A quick heads-up on this.
A Prometheus server is able to scrape metrics from an endpoint that exposes duplicated metrics. In that case both metrics are collected without and issue. I verified that the case reported in the issue's description can be handled without an issue by a Prom Server.
So for an endpoint exposing the following:
# TYPE base_gc_total_total counter
# HELP base_gc_total_total Displays the total number of collections that have occurred. This attribute lists -1 if the collection count is undefined for this collector.
base_gc_total_total{name="PS MarkSweep"} 4
# TYPE base_gc_total_total counter
# HELP base_gc_total_total Displays the total number of collections that have occurred. This attribute lists -1 if the collection count is undefined for this collector.
base_gc_total_total{name="PS Scavenge"} 34
The Prom Server will collect both metrics for example:
base_gc_total_total{instance="containerd:1338", job="duplicate-types", name="PS MarkSweep"} 4
base_gc_total_total{instance="containerd:1338", job="duplicate-types", name="PS Scavenge"} 34
So in that case with the current Metricbeat module we are not able to provide the same experience.

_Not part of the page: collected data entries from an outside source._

-- pv_equiv track=rewrite | github.com/paralab/SymPyGR | dendrosym/nr_configs.py | create_grad_var_names
-- ===== SOURCE A (Python) =====
-- def create_grad_var_names(in_vars: list, grad_type="grad", ndim=3):
--     """Generate the gradient variable names
--
--     This also takes in the gradient type, which is specifically for
--     generating the full list of gradient variable names.
--
--     Notes
--     -----
--     TODO: this might not be entirely necessary, there is a backup
--     method that scans the output code for the gradient types, but
--     at least this way we can generate the actual gradient names
--     based on the full list.
--     """
--
--     grad_vars = []
--
--     # 1d gradient
--     if grad_type == "grad":
--         for curr_var in in_vars:
--             for ii in range(ndim):
--                 grad_vars.append(f"grad_{ii}_{curr_var}")
--     # 2d gradient
--     elif grad_type == "grad2":
--         for curr_var in in_vars:
--             for ii in range(ndim):
--                 for jj in range(ndim):
--                     grad_vars.append(f"grad2_{ii}_{jj}_{curr_var}")
--     # advective gradient variables
--     elif grad_type == "agrad":
--         for curr_var in in_vars:
--             for ii in range(ndim):
--                 grad_vars.append(f"agrad_{ii}_{curr_var}")
--
--     return grad_vars
-- ===== SOURCE B (Python) =====
-- def create_grad_var_names(in_vars: list, grad_type="grad", ndim=3):
--     depth = {"grad": 1, "grad2": 2, "agrad": 1}.get(grad_type)
--     if depth is None:
--         return []
--     tuples = [[]]
--     for _ in range(depth):
--         tuples = [t + [i] for t in tuples for i in range(ndim)]
--     return [
--         "_".join([grad_type] + [str(i) for i in t] + [v])
--         for v in in_vars
--         for t in tuples
--     ]
-- ===== Notes on version B (the rewrite author's own statement) =====
-- stated objective: simpler
-- what changed: Replaces the three hand-nested branch loops by a table mapping grad_type to an index depth plus one depth-parametrized index-tuple generation and a single comprehension.
import Mathlib
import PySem

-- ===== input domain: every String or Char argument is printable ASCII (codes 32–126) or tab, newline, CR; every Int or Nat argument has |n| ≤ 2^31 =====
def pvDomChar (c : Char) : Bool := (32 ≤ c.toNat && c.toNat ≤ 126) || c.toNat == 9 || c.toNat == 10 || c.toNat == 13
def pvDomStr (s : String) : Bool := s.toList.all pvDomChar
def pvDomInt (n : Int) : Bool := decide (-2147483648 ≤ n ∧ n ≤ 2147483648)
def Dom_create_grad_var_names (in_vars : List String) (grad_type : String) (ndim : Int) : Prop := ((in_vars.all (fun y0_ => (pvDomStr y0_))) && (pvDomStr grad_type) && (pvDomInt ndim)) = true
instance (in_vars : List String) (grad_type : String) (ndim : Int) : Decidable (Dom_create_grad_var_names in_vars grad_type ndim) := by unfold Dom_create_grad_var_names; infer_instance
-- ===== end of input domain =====

-- B replaces A's three hand-nested branches by a grad_type→depth table and one depth-parametrized pass (objective: simpler).


-- ===== PORT A =====
def create_grad_var_names (in_vars : List String) (grad_type : String) (ndim : Int) : List String :=
  if grad_type == "grad" then
    in_vars.foldl (fun grad_vars curr_var =>
      (PySem.List.pyRange 0 ndim 1).foldl (fun grad_vars ii =>
        grad_vars ++ ["grad_" ++ PySem.Int.toStr ii ++ "_" ++ curr_var]) grad_vars) []
  else if grad_type == "grad2" then
    in_vars.foldl (fun grad_vars curr_var =>
      (PySem.List.pyRange 0 ndim 1).foldl (fun grad_vars ii =>
        (PySem.List.pyRange 0 ndim 1).foldl (fun grad_vars jj =>
          grad_vars ++ ["grad2_" ++ PySem.Int.toStr ii ++ "_" ++ PySem.Int.toStr jj ++ "_" ++ curr_var]) grad_vars) grad_vars) []
  else if grad_type == "agrad" then
    in_vars.foldl (fun grad_vars curr_var =>
      (PySem.List.pyRange 0 ndim 1).foldl (fun grad_vars ii =>
        grad_vars ++ ["agrad_" ++ PySem.Int.toStr ii ++ "_" ++ curr_var]) grad_vars) []
  else []

-- ===== PORT B =====
def create_grad_var_names_alt (in_vars : List String) (grad_type : String) (ndim : Int) : List String :=
  match (PySem.Dict.ofList [("grad", (1 : Int)), ("grad2", 2), ("agrad", 1)]).get? grad_type with
  | none => []
  | some depth =>
    let tuples := (PySem.List.pyRange 0 depth 1).foldl
      (fun ts _ => ts.flatMap (fun t => (PySem.List.pyRange 0 ndim 1).map (fun i => t ++ [i]))) [[]]
    in_vars.flatMap (fun v => tuples.map (fun t =>
      PySem.Str.join "_" ([grad_type] ++ t.map PySem.Int.toStr ++ [v])))

-- ===== PRECONDITION & SPEC =====
def Spec_create_grad_var_names (in_vars : List String) (grad_type : String) (ndim : Int) (out : List String) : Prop := out = create_grad_var_names_alt in_vars grad_type ndim
instance (in_vars : List String) (grad_type : String) (ndim : Int) (out : List String) : Decidable (Spec_create_grad_var_names in_vars grad_type ndim out) := by unfold Spec_create_grad_var_names; infer_instance

-- ===== CLAIM (what is proved, stated in full; the proofs are below) =====
def Claim_equal_create_grad_var_names : Prop := ∀ (in_vars : List String) (grad_type : String) (ndim : Int), Dom_create_grad_var_names in_vars grad_type ndim → Spec_create_grad_var_names in_vars grad_type ndim (create_grad_var_names in_vars grad_type ndim)

-- ===== LEMMAS AND PROOFS =====

theorem join3 (a b c : String) : PySem.Str.join "_" [a, b, c] = a ++ "_" ++ b ++ "_" ++ c := by
  rw [← String.toList_inj]
  simp [PySem.Str.join, PySem.Chars.join_cons_cons, PySem.Chars.join_singleton]

theorem join4 (a b c d : String) : PySem.Str.join "_" [a, b, c, d] = a ++ "_" ++ b ++ "_" ++ c ++ "_" ++ d := by
  rw [← String.toList_inj]
  simp [PySem.Str.join, PySem.Chars.join_cons_cons, PySem.Chars.join_singleton]

theorem dict_items : (PySem.Dict.ofList [("grad", (1 : Int)), ("grad2", 2), ("agrad", 1)]).items
    = [("grad", 1), ("grad2", 2), ("agrad", 1)] := by decide

theorem flatten_map_singleton {α β : Type} (l : List α) (f : α → β) :
    (l.map (fun x => [f x])).flatten = l.map f := by
  induction l with
  | nil => simp
  | cons x xs ih => simp [ih]

theorem range01 : PySem.List.pyRange 0 1 1 = [0] := by decide
theorem range02 : PySem.List.pyRange 0 2 1 = [0, 1] := by decide

-- ===== VERDICT (by name: the statement is the Claim_ definition above) =====
theorem create_grad_var_names_spec : Claim_equal_create_grad_var_names := by
  intro in_vars grad_type ndim _
  unfold Spec_create_grad_var_names create_grad_var_names create_grad_var_names_alt
  by_cases h1 : grad_type = "grad"
  · subst h1
    simp [PySem.Dict.get?, dict_items, range01, flatten_map_singleton, Function.comp_def,
      join3, List.flatMap, List.map_map]
  · by_cases h2 : grad_type = "grad2"
    · subst h2
      simp [PySem.Dict.get?, dict_items, range02, flatten_map_singleton, Function.comp_def,
        join4, List.flatMap, List.map_map]
    · by_cases h3 : grad_type = "agrad"
      · subst h3
        simp [PySem.Dict.get?, dict_items, range01, flatten_map_singleton, Function.comp_def,
          join3, List.flatMap, List.map_map]
      · have e1 : ("grad" == grad_type) = false := by simp [Ne.symm h1]
        have e2 : ("grad2" == grad_type) = false := by simp [Ne.symm h2]
        have e3 : ("agrad" == grad_type) = false := by simp [Ne.symm h3]
        simp [PySem.Dict.get?, dict_items, List.find?, h1, h2, h3, e1, e2, e3]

The upgrade of the library at https://github.com/elastic/beats/pull/33865 will solve this issue.
As far as the java client exporters is concerned, I cannot say for sure what was the issue but I suspect that it has to do with https://github.com/prometheus/client_java/releases/tag/parent-0.10.0 or something similar as reported at https://github.com/elastic/beats/issues/24554. In such cases the headers need to be verified and if the endpoint is openmetrics
users are advised to use the openmetrics
module introduced with https://github.com/elastic/beats/pull/27269.
Describe the enhancement: Opening the issue for enhancement on behalf of a user.
They are collecting MicroProfile Metrics from Payara in JSON format.
Unfortunately the Payara versions 5.193.1, 5.194 and 5.201 have a bug in their MicroProfile Metrics implementation and the output contains repeated TYPE lines
This violates the standard and Metricbeat yields an error:
The request is to be able to have Metricbeat to ignore duplicate (identical) TYPE lines (convert Error to Warning) and process data nevertheless.
This bug is fixed in
Payara 5.202RC1
but the upgrade is complex and lengthy due to scale of usage.Describe a specific use case for the enhancement or feature: Allow users in "bugged" version of Payara to still use Metricbeat.
As per private discussion with @exekias and @sorantis . Opening the case to keep a register of demand.